* **MATERIAL SUPPLIED**
......

lemma pv_inv (p : Int → Bool) (hneg : ∀ h : Int, h < 0 → p h = false) (n : Nat) :
    (∀ q ∈ pvFinAbs p n, 0 ≤ q.1 ∧ q.1 < q.2 ∧ q.2 ≤ (n : Int)) ∧
    (∀ q ∈ (pvScanAbs p n).1, q.2 < (n : Int) ∧ p q.2 = false) ∧
    List.Pairwise (fun x y : Int × Int => x.2 < y.1) (pvFinAbs p n) ∧
    (match (pvScanAbs p n).2 with
      | none => n = 0 ∨ p ((n : Int) - 1) = false
      | some a => p ((n : Int) - 1) = true ∧ p a = true ∧ p (a - 1) = false ∧ 0 ≤ a ∧ a < (n : Int)) ∧
    (∀ a : Int, a ∈ (pvFinAbs p n).map Prod.fst ↔ (p a = true ∧ p (a - 1) = false ∧ a < (n : Int))) ∧
    (∀ b : Int, b ∈ (pvFinAbs p n).map Prod.snd ↔ (p (b - 1) = true ∧ (p b = false ∨ b = (n : Int)) ∧ b ≤ (n : Int))) := by
  induction n with
  | zero =>
    have h0 : pvScanAbs p 0 = ([], none) := by
      unfold pvScanAbs
      norm_num [show PySem.List.pyRange 0 ((0:Nat):Int) = [] from by decide]
    have hf : pvFinAbs p 0 = [] := by unfold pvFinAbs; rw [h0]; rfl
    refine ⟨by simp [hf], by simp [h0], by simp [hf], by rw [h0]; exact Or.inl rfl, ?_, ?_⟩
    · intro a
      simp only [hf, List.map_nil, List.not_mem_nil, false_iff, Nat.cast_zero]
      rintro ⟨hpa, -, ha⟩
      rw [hneg a ha] at hpa; exact Bool.false_ne_true hpa
    · intro b
      simp only [hf, List.map_nil, List.not_mem_nil, false_iff, Nat.cast_zero]
      rintro ⟨hpb, -, hb⟩
      have : (b : Int) - 1 < 0 := by omega
      rw [hneg _ this] at hpb; exact Bool.false_ne_true hpb
  | succ n ih =>
    obtain ⟨A1, A2, A3, A4, A5, A6⟩ := ih
    have hc : ((n+1 : Nat) : Int) = (n:Int)+1 := by push_cast; ring
    rcases hst : (pvScanAbs p n).2 with _ | a <;> cases hpn : p (n : Int)
    · -- st = none, p n = false : unchanged
      have hstep : pvScanAbs p (n+1) = pvScanAbs p n := by
        rw [pv_scanAbs_succ]; simp [pvStepAbs, hst, hpn]
      have hfin' : pvFinAbs p (n+1) = pvFinAbs p n := by
        unfold pvFinAbs; rw [hstep, hst]
      refine ⟨?_, ?_, ?_, ?_, ?_, ?_⟩
      · intro q hq; rw [hfin'] at hq; have := A1 q hq
        exact ⟨this.1, this.2.1, by rw [hc]; omega⟩
      · intro q hq; rw [hstep] at hq; have := A2 q hq
        exact ⟨by rw [hc]; omega, this.2⟩
      · rw [hfin']; exact A3
      · rw [hstep, hst]; right; rw [hc]; simpa using hpn
      · intro a'; rw [hfin', A5 a', hc]
        constructor
        · rintro ⟨h1', h2', h3'⟩; exact ⟨h1', h2', by omega⟩
        · rintro ⟨h1', h2', h3'⟩
          refine ⟨h1', h2', ?_⟩
          rcases (by omega : a' < (n:Int) ∨ a' = (n:Int)) with hx | hx
          · exact hx
          · rw [hx, hpn] at h1'; exact absurd h1' (by simp)
      · intro b; rw [hfin', A6 b, hc]
        constructor
        · rintro ⟨h1', h2', h3'⟩
          refine ⟨h1', ?_, by omega⟩
          rcases h2' with h2' | h2'
          · exact Or.inl h2'
          · rw [h2']; exact Or.inl hpn
        · rintro ⟨h1', h2', h3'⟩
          have hbne : b ≠ (n:Int) + 1 := by
            intro hx
            rw [show b - 1 = (n:Int) from by omega, hpn] at h1'
            exact absurd h1' (by simp)
          rcases h2' with h2' | h2'
          · exact ⟨h1', Or.inl h2', by omega⟩
          · exact absurd h2' hbne
    · -- st = none, p n = true : open a new run
      have hstep : pvScanAbs p (n+1) = ((pvScanAbs p n).1, some (n:Int)) := by
        rw [pv_scanAbs_succ]; simp [pvStepAbs, hst, hpn]
      have hfin : pvFinAbs p n = (pvScanAbs p n).1 := by unfold pvFinAbs; rw [hst]; simp
      have hfin' : pvFinAbs p (n+1) = (pvScanAbs p n).1 ++ [((n:Int), (n:Int)+1)] := by
        unfold pvFinAbs; rw [hstep, hc]
      rw [hfin] at A1 A3 A5 A6
      have hn1 : p ((n:Int) - 1) = false := by
        rw [hst] at A4
        rcases A4 with h0 | h0
        · subst h0; exact hneg _ (by norm_num)
        · exact h0
      refine ⟨?_, ?_, ?_, ?_, ?_, ?_⟩
      · intro q hq; rw [hfin', List.mem_append] at hq
        rcases hq with hq | hq
        · have := A1 q hq; exact ⟨this.1, this.2.1, by rw [hc]; omega⟩
        · simp at hq; rw [hq]; refine ⟨by positivity, by omega, by rw [hc]⟩
      · intro q hq; rw [hstep] at hq; have := A2 q hq
        exact ⟨by rw [hc]; omega, this.2⟩
      · rw [hfin']; rw [List.pairwise_append]
        refine ⟨A3, List.pairwise_singleton _ _, ?_⟩
        intro q hq q' hq'; simp at hq'; rw [hq']
        exact (A2 q hq).1
      · rw [hstep]; rw [hc]
        exact ⟨by simpa using hpn, hpn, hn1, by positivity, by omega⟩
      · intro a'; rw [hfin', hc]
        rw [List.map_append, List.mem_append]
        simp only [List.map_cons, List.map_nil, List.mem_singleton]
        rw [A5 a']
        constructor
        · rintro (⟨h1', h2', h3'⟩ | h1')
          · exact ⟨h1', h2', by omega⟩
          · rw [h1']; exact ⟨hpn, hn1, by omega⟩
        · rintro ⟨h1', h2', h3'⟩
          rcases (by omega : a' < (n:Int) ∨ a' = (n:Int)) with hx | hx
          · exact Or.inl ⟨h1', h2', hx⟩
          · exact Or.inr hx
      · intro b; rw [hfin', hc]
        rw [List.map_append, List.mem_append]
        simp only [List.map_cons, List.map_nil, List.mem_singleton]
        rw [A6 b]
        constructor
        · rintro (⟨h1', h2', h3'⟩ | h1')
          · refine ⟨h1', ?_, by omega⟩
            rcases h2' with h2' | h2'
            · exact Or.inl h2'
            · -- b = n and b is the end of a completed run: p b = false by A2
              rw [h2'] at h1'
              rw [hn1] at h1'; exact absurd h1' (by simp)
          · rw [h1']; refine ⟨by simpa using hpn, Or.inr rfl, by omega⟩
        · rintro ⟨h1', h2', h3'⟩
          rcases (by omega : b = (n:Int)+1 ∨ b ≤ (n:Int)) with hx | hx
          · exact Or.inr hx
          · left
            refine ⟨h1', ?_, hx⟩
            rcases h2' with h2' | h2'
            · exact Or.inl h2'
            · omega
    · -- st = some a, p n = false : close the run
      have hstep : pvScanAbs p (n+1) = ((pvScanAbs p n).1 ++ [(a, (n:Int))], none) := by
        rw [pv_scanAbs_succ]; simp [pvStepAbs, hst, hpn]
      have hfin : pvFinAbs p n = (pvScanAbs p n).1 ++ [(a, (n:Int))] := by
        unfold pvFinAbs; rw [hst]
      have hfin' : pvFinAbs p (n+1) = (pvScanAbs p n).1 ++ [(a, (n:Int))] := by
        unfold pvFinAbs; rw [hstep]; simp
      rw [hst] at A4
      obtain ⟨hA4a, hA4b, hA4c, hA4d, hA4e⟩ := A4
      refine ⟨?_, ?_, ?_, ?_, ?_, ?_⟩
      · intro q hq; rw [hfin'] at hq; rw [hfin] at A1
        have := A1 q hq; exact ⟨this.1, this.2.1, by rw [hc]; omega⟩
      · intro q hq; rw [hstep] at hq; simp only [List.mem_append, List.mem_singleton] at hq
        rcases hq with hq | hq
        · have := A2 q hq; exact ⟨by rw [hc]; omega, this.2⟩
        · rw [hq]; exact ⟨by rw [hc]; omega, hpn⟩
      · rw [hfin']; rw [hfin] at A3; exact A3
      · rw [hstep]; right; rw [hc]; simpa using hpn
      · intro a'; rw [hfin']; rw [hfin] at A5; rw [A5 a', hc]
        constructor
        · rintro ⟨h1', h2', h3'⟩; exact ⟨h1', h2', by omega⟩
        · rintro ⟨h1', h2', h3'⟩
          refine ⟨h1', h2', ?_⟩
          rcases (by omega : a' < (n:Int) ∨ a' = (n:Int)) with hx | hx
          · exact hx
          · rw [hx, hpn] at h1'; exact absurd h1' (by simp)
      · intro b; rw [hfin']; rw [hfin] at A6; rw [A6 b, hc]
        constructor
        · rintro ⟨h1', h2', h3'⟩
          refine ⟨h1', ?_, by omega⟩
          rcases h2' with h2' | h2'
          · exact Or.inl h2'
          · rw [h2']; exact Or.inl hpn
        · rintro ⟨h1', h2', h3'⟩
          have hbne : b ≠ (n:Int) + 1 := by
            intro hx
            rw [show b - 1 = (n:Int) from by omega, hpn] at h1'
            exact absurd h1' (by simp)
          rcases h2' with h2' | h2'
          · exact ⟨h1', Or.inl h2', by omega⟩
          · exact absurd h2' hbne
    · -- st = some a, p n = true : run continues
      have hstep : pvScanAbs p (n+1) = pvScanAbs p n := by
        rw [pv_scanAbs_succ]; simp [pvStepAbs, hst, hpn]
      have hfin : pvFinAbs p n = (pvScanAbs p n).1 ++ [(a, (n:Int))] := by
        unfold pvFinAbs; rw [hst]
      have hfin' : pvFinAbs p (n+1) = (pvScanAbs p n).1 ++ [(a, (n:Int)+1)] := by
        unfold pvFinAbs; rw [hstep, hst, hc]
      rw [hst] at A4
      obtain ⟨hA4a, hA4b, hA4c, hA4d, hA4e⟩ := A4
      have hcross : ∀ q ∈ (pvScanAbs p n).1, q.2 < a := by
        intro q hq
        rw [hfin, List.pairwise_append] at A3
        have := A3.2.2 q hq (a, (n:Int)) (by simp)
        exact this
      refine ⟨?_, ?_, ?_, ?_, ?_, ?_⟩
      · intro q hq; rw [hfin', List.mem_append] at hq
        rcases hq with hq | hq
        · have := A1 q (by rw [hfin, List.mem_append]; exact Or.inl hq)
          exact ⟨this.1, this.2.1, by rw [hc]; omega⟩
        · simp at hq; rw [hq]; exact ⟨hA4d, by omega, by rw [hc]⟩
      · intro q hq; rw [hstep] at hq; have := A2 q hq
        exact ⟨by rw [hc]; omega, this.2⟩
      · rw [hfin', List.pairwise_append]
        rw [hfin, List.pairwise_append] at A3
        refine ⟨A3.1, List.pairwise_singleton _ _, ?_⟩
        intro q hq q' hq'; simp at hq'; rw [hq']
        exact hcross q hq
      · rw [hstep, hst]
        exact ⟨by rw [hc]; simpa using hpn, hA4b, hA4c, hA4d, by rw [hc]; omega⟩
      · intro a'; rw [hfin', hc]
        rw [List.map_append, List.mem_append]
        simp only [List.map_cons, List.map_nil, List.mem_singleton]
        have hA5' := A5 a'
        rw [hfin, List.map_append, List.mem_append] at hA5'
        simp only [List.map_cons, List.map_nil, List.mem_singleton] at hA5'
        rw [hA5']
        constructor
        · rintro ⟨h1', h2', h3'⟩; exact ⟨h1', h2', by omega⟩
        · rintro ⟨h1', h2', h3'⟩
          refine ⟨h1', h2', ?_⟩
          rcases (by omega : a' < (n:Int) ∨ a' = (n:Int)) with hx | hx
          · exact hx
          · exfalso; rw [hx, hA4a] at h2'
            exact absurd h2' (by simp)
      · intro b; rw [hfin', hc]
        rw [List.map_append, List.mem_append]
        simp only [List.map_cons, List.map_nil, List.mem_singleton]
        have hA6' := A6 b
        rw [hfin, List.map_append, List.mem_append] at hA6'
        simp only [List.map_cons, List.map_nil, List.mem_singleton] at hA6'
        constructor
        · rintro (hb | hb)
          · have hchar := hA6'.mp (Or.inl hb)
            obtain ⟨q, hq, hq2⟩ := List.mem_map.mp hb
            have hpb : p b = false := hq2 ▸ (A2 q hq).2
            exact ⟨hchar.1, Or.inl hpb, by have := hchar.2.2; omega⟩
          · rw [hb]; exact ⟨by simpa using hpn, Or.inr rfl, by omega⟩
        · rintro ⟨h1', h2', h3'⟩
          rcases (by omega : b = (n:Int)+1 ∨ b ≤ (n:Int)) with hx | hx
          · exact Or.inr hx
          · left
            have hbn : b ≠ (n:Int) := by
              intro hy
              rcases h2' with h2' | h2'
              · rw [hy, hpn] at h2'; exact absurd h2' (by simp)
              · omega
            have := hA6'.mpr ⟨h1', (by
              rcases h2' with h2' | h2'
              · exact Or.inl h2'
              · omega), hx⟩
            rcases this with hb | hb
            · exact hb
            · exact absurd hb hbn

......

* **WHAT YOU ARE ASKED TO DO**
Using the records above, output exactly the lines from the first through the line that contains "(match (pvScanAbs p n).2 with", with both of those included.

* **THE COMPLETED TASK**
lemma pv_inv (p : Int → Bool) (hneg : ∀ h : Int, h < 0 → p h = false) (n : Nat) :
    (∀ q ∈ pvFinAbs p n, 0 ≤ q.1 ∧ q.1 < q.2 ∧ q.2 ≤ (n : Int)) ∧
    (∀ q ∈ (pvScanAbs p n).1, q.2 < (n : Int) ∧ p q.2 = false) ∧
    List.Pairwise (fun x y : Int × Int => x.2 < y.1) (pvFinAbs p n) ∧
    (match (pvScanAbs p n).2 with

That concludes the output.